Aptar’s reported earnings per share were $0.86 compared to $1.01 reported a year ago. Current year earnings include restructuring and acquisition expenses and an effective tax rate of 26%. Prior year earnings included an effective tax rate of 18% that reflected certain tax settlements and higher equity compensation deductions. Current year adjusted earnings per share, which exclude restructuring and acquisition expenses, were $1.09 and up 4% from the prior year adjusted earnings per share, adjusted for comparable exchange rates, of $1.05 with an effective tax rate of 18%. Prior year earnings per share would have been $0.10 lower had our current effective tax rate been applied to prior year earnings.

Year-to-Date Results

For the six months ended June 30, 2018, reported sales increased 16% to $1.41 billion from $1.22 billion a year ago. Core sales, which exclude the positive impact from changes in currency exchange rates and acquisition effects, increased approximately 9%.

Six Months Year-to-Date Segment Sales Analysis

(Change Over Prior Year)

 
  Beauty + Home   Pharma   Food + Beverage   Total AptarGroup
Core Sales Growth 9%   10%   7%   9%
Acquisitions -- -- -- --
Currency Effects (1) 7%   8%   4%   7%
Total Reported Sales Growth 16%   18%   11%   16%
 
(1) - Currency effects are approximated by translating last year's amounts at this year's foreign exchange rates.
 

Tanda commented on the year-to-date results, “All segments delivered excellent growth during the first half of the year. Our customers are benefiting from Aptar’s unique differentiated solutions that help them grow their brands. Demand has been strong and widespread across the segments, end markets and geographic regions and that speaks to the strength of our people, our value creating product offerings and our diverse business model.”

For the six months year-to-date, Aptar’s reported earnings per share were $1.78 compared to $1.81 reported a year ago. Current year earnings include restructuring and acquisitions expenses of $26.7 million and an effective tax rate of 26%. Prior year earnings included an effective tax rate of 22% that reflected certain tax settlements and higher equity compensation deductions. Current year adjusted earnings per share, which exclude restructuring and acquisition expenses, were $2.08 and up 6% from prior year adjusted earnings per share, adjusted for comparable exchange rates, of $1.96 with an effective tax rate of 22%. Prior year earnings per share would have been $0.11 lower had our current effective tax rate been applied to prior year earnings.
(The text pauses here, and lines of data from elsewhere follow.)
-- the gather condition of B, in the same explicit form
theorem pvBoom_iff (location : List (List String)) {R C : Int} (x y : Nat)
    (hx : (x : Int) < R) (hy : (y : Int) < C) :
    pvBoom location R C x y = true ↔
      pvCell location x y = "O"
      ∨ ((y : Int) + 1 < C ∧ pvCell location x ((y : Int) + 1) = "O")
      ∨ (0 ≤ (y : Int) - 1 ∧ pvCell location x ((y : Int) - 1) = "O")
      ∨ ((x : Int) + 1 < R ∧ pvCell location ((x : Int) + 1) y = "O")
      ∨ (0 ≤ (x : Int) - 1 ∧ pvCell location ((x : Int) - 1) y = "O") := by
  rw [pvBoom]
  by_cases hb : pvCell location x y = "O"
  · rw [if_pos hb]
    exact ⟨fun _ => Or.inl hb, fun _ => rfl⟩
  · rw [if_neg hb]
    simp only [pvDirs, List.any_cons, List.any_nil, Bool.or_false, Bool.or_eq_true,
      Bool.and_eq_true, decide_eq_true_eq]
    constructor
    · rintro (⟨⟨⟨⟨h1, h2⟩, h3⟩, h4⟩, h5⟩ | ⟨⟨⟨⟨h1, h2⟩, h3⟩, h4⟩, h5⟩ |
        ⟨⟨⟨⟨h1, h2⟩, h3⟩, h4⟩, h5⟩ | ⟨⟨⟨⟨h1, h2⟩, h3⟩, h4⟩, h5⟩)
      · exact Or.inr (Or.inl ⟨h4, h5⟩)
      · exact Or.inr (Or.inr (Or.inl ⟨by omega, by
          rwa [show (y : Int) + -1 = (y : Int) - 1 by omega] at h5⟩))
      · exact Or.inr (Or.inr (Or.inr (Or.inl ⟨h2, by
          rwa [show (y : Int) + 0 = (y : Int) by omega] at h5⟩)))
      · exact Or.inr (Or.inr (Or.inr (Or.inr ⟨by omega, by
          rwa [show (x : Int) + -1 = (x : Int) - 1 by omega,
            show (y : Int) + 0 = (y : Int) by omega] at h5⟩)))
    · rintro (hb' | ⟨hc, hb'⟩ | ⟨hc, hb'⟩ | ⟨hc, hb'⟩ | ⟨hc, hb'⟩)
      · exact absurd hb' hb
      · exact Or.inl ⟨⟨⟨⟨by omega, by omega⟩, by omega⟩, hc⟩, hb'⟩
      · exact Or.inr (Or.inl ⟨⟨⟨⟨by omega, by omega⟩, by omega⟩, by omega⟩, by
          rwa [show (y : Int) + -1 = (y : Int) - 1 by omega]⟩)
      · exact Or.inr (Or.inr (Or.inl ⟨⟨⟨⟨by omega, hc⟩, by omega⟩, by omega⟩, by
          rwa [show (y : Int) + 0 = (y : Int) by omega]⟩))
      · exact Or.inr (Or.inr (Or.inr ⟨⟨⟨⟨by omega, by omega⟩, by omega⟩, by omega⟩, by
          rwa [show (x : Int) + -1 = (x : Int) - 1 by omega,
            show (y : Int) + 0 = (y : Int) by omega]⟩))

theorem pvShape_init (R C : Int) :
    pvShape ((PySem.List.pyRange 0 R 1).map fun _ => (PySem.List.pyRange 0 C 1).map fun _ => "O")
      R.toNat C.toNat := by
  constructor
  · simp [PySem.List.length_pyRange_one]
  · intro k _
    simp [PySem.List.length_pyRange_one]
Binding Offer to Acquire CSP Technologies

Aptar has made a binding offer to acquire CSP Technologies, a leader in active packaging technology based on proprietary material science expertise, for an enterprise value of $555 million, which represents a multiple of slightly less than 13 times adjusted EBITDA (last twelve months). Aptar plans to fund the transaction with available cash on hand. The consultation process with CSP Technologies’ works council in France will begin as soon as possible. Upon completion of the French works council consultation process, Aptar expects to enter into a definitive stock purchase agreement with CSP Technologies for the proposed transaction. The proposed transaction, which has been approved by Aptar’s Board of Directors, will also be subject to customary closing conditions, including regulatory approvals, and is expected to close in the fourth quarter of this year.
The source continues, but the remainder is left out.